[[ LISTED RECORDS open ]]

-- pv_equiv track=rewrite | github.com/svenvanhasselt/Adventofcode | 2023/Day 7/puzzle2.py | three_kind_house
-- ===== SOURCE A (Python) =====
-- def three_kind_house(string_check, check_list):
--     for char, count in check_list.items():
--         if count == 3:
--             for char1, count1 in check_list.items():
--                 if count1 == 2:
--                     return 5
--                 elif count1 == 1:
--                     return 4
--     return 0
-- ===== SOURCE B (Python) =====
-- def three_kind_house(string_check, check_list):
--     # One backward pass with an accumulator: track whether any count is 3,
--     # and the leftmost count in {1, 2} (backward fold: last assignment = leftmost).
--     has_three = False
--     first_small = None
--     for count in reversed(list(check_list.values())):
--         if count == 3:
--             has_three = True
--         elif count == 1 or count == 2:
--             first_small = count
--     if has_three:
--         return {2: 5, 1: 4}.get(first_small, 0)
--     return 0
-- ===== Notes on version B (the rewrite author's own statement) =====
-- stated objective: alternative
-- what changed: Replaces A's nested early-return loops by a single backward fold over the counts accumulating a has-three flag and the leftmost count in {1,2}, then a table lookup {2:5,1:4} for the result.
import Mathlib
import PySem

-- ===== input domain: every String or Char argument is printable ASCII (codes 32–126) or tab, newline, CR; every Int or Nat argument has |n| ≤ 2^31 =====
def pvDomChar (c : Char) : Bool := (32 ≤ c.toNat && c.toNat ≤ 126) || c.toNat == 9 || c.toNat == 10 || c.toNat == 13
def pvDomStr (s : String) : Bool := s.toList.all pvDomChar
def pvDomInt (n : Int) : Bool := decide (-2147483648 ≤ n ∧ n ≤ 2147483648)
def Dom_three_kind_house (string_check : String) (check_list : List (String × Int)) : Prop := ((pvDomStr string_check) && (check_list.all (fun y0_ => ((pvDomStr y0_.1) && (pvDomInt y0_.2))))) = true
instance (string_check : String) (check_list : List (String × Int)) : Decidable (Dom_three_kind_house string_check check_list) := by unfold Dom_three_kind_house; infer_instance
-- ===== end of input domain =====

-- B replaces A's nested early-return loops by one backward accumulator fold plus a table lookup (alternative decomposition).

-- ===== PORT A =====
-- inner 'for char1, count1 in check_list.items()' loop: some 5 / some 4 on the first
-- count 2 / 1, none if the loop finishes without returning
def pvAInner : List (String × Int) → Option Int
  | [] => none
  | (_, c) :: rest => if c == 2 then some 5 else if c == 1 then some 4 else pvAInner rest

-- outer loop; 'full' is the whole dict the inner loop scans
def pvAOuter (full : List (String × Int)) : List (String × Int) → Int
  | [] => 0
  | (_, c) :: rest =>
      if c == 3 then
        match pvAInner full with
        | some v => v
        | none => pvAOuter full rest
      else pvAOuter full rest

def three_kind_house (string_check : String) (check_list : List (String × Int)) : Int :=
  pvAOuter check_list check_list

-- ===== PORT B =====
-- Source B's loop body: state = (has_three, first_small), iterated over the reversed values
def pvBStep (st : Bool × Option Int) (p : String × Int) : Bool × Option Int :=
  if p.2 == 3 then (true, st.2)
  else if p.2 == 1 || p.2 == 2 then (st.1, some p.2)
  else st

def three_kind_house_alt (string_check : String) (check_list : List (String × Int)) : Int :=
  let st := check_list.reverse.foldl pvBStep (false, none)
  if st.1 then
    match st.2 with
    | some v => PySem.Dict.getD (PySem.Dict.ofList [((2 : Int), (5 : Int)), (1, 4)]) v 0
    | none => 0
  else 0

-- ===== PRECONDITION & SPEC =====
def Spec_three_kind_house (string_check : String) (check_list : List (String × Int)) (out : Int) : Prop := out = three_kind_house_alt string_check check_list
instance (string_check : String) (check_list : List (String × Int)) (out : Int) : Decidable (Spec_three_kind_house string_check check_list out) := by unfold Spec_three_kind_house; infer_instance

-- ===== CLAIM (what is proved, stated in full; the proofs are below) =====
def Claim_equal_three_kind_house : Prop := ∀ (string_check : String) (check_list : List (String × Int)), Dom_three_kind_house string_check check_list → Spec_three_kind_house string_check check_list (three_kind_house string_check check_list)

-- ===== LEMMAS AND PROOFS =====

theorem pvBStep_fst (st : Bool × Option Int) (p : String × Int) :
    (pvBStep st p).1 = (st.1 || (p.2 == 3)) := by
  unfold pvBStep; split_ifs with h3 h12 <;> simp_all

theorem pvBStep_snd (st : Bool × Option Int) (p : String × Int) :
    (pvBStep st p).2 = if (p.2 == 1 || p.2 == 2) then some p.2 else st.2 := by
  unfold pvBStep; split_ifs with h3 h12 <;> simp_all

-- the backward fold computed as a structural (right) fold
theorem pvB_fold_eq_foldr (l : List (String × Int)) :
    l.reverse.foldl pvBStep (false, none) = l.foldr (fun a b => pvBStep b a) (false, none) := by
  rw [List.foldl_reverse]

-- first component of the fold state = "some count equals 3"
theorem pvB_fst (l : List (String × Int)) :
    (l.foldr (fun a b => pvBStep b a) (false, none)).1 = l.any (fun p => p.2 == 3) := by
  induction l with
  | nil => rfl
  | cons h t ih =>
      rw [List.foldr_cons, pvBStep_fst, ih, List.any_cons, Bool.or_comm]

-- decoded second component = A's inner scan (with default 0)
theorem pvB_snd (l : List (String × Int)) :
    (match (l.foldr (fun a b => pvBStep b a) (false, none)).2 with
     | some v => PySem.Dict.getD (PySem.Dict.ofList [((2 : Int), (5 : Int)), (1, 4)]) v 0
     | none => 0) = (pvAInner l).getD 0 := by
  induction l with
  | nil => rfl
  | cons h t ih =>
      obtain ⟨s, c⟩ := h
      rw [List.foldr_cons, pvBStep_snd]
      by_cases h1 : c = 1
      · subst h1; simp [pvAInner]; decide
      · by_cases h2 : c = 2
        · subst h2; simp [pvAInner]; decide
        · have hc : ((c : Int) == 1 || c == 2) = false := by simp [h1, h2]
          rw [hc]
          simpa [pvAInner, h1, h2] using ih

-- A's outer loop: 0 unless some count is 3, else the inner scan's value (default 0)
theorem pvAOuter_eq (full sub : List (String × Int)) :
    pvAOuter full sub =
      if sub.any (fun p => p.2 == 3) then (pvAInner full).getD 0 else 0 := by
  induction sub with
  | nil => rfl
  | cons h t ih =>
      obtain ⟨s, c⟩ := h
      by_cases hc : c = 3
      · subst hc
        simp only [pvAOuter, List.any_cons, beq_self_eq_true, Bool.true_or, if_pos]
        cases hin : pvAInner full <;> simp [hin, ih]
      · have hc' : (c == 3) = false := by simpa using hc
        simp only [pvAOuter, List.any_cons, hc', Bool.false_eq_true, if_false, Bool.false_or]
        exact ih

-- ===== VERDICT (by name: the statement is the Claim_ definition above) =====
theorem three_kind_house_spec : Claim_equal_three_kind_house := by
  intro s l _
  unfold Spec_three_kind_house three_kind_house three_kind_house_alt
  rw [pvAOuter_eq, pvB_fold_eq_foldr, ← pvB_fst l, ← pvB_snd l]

[[ LISTED RECORDS closed ]]

■ EXERCISE:
Reproduce each line from the records that contains the word "getD".

■ SOLUTION:
    | some v => PySem.Dict.getD (PySem.Dict.ofList [((2 : Int), (5 : Int)), (1, 4)]) v 0
     | some v => PySem.Dict.getD (PySem.Dict.ofList [((2 : Int), (5 : Int)), (1, 4)]) v 0
     | none => 0) = (pvAInner l).getD 0 := by
      if sub.any (fun p => p.2 == 3) then (pvAInner full).getD 0 else 0 := by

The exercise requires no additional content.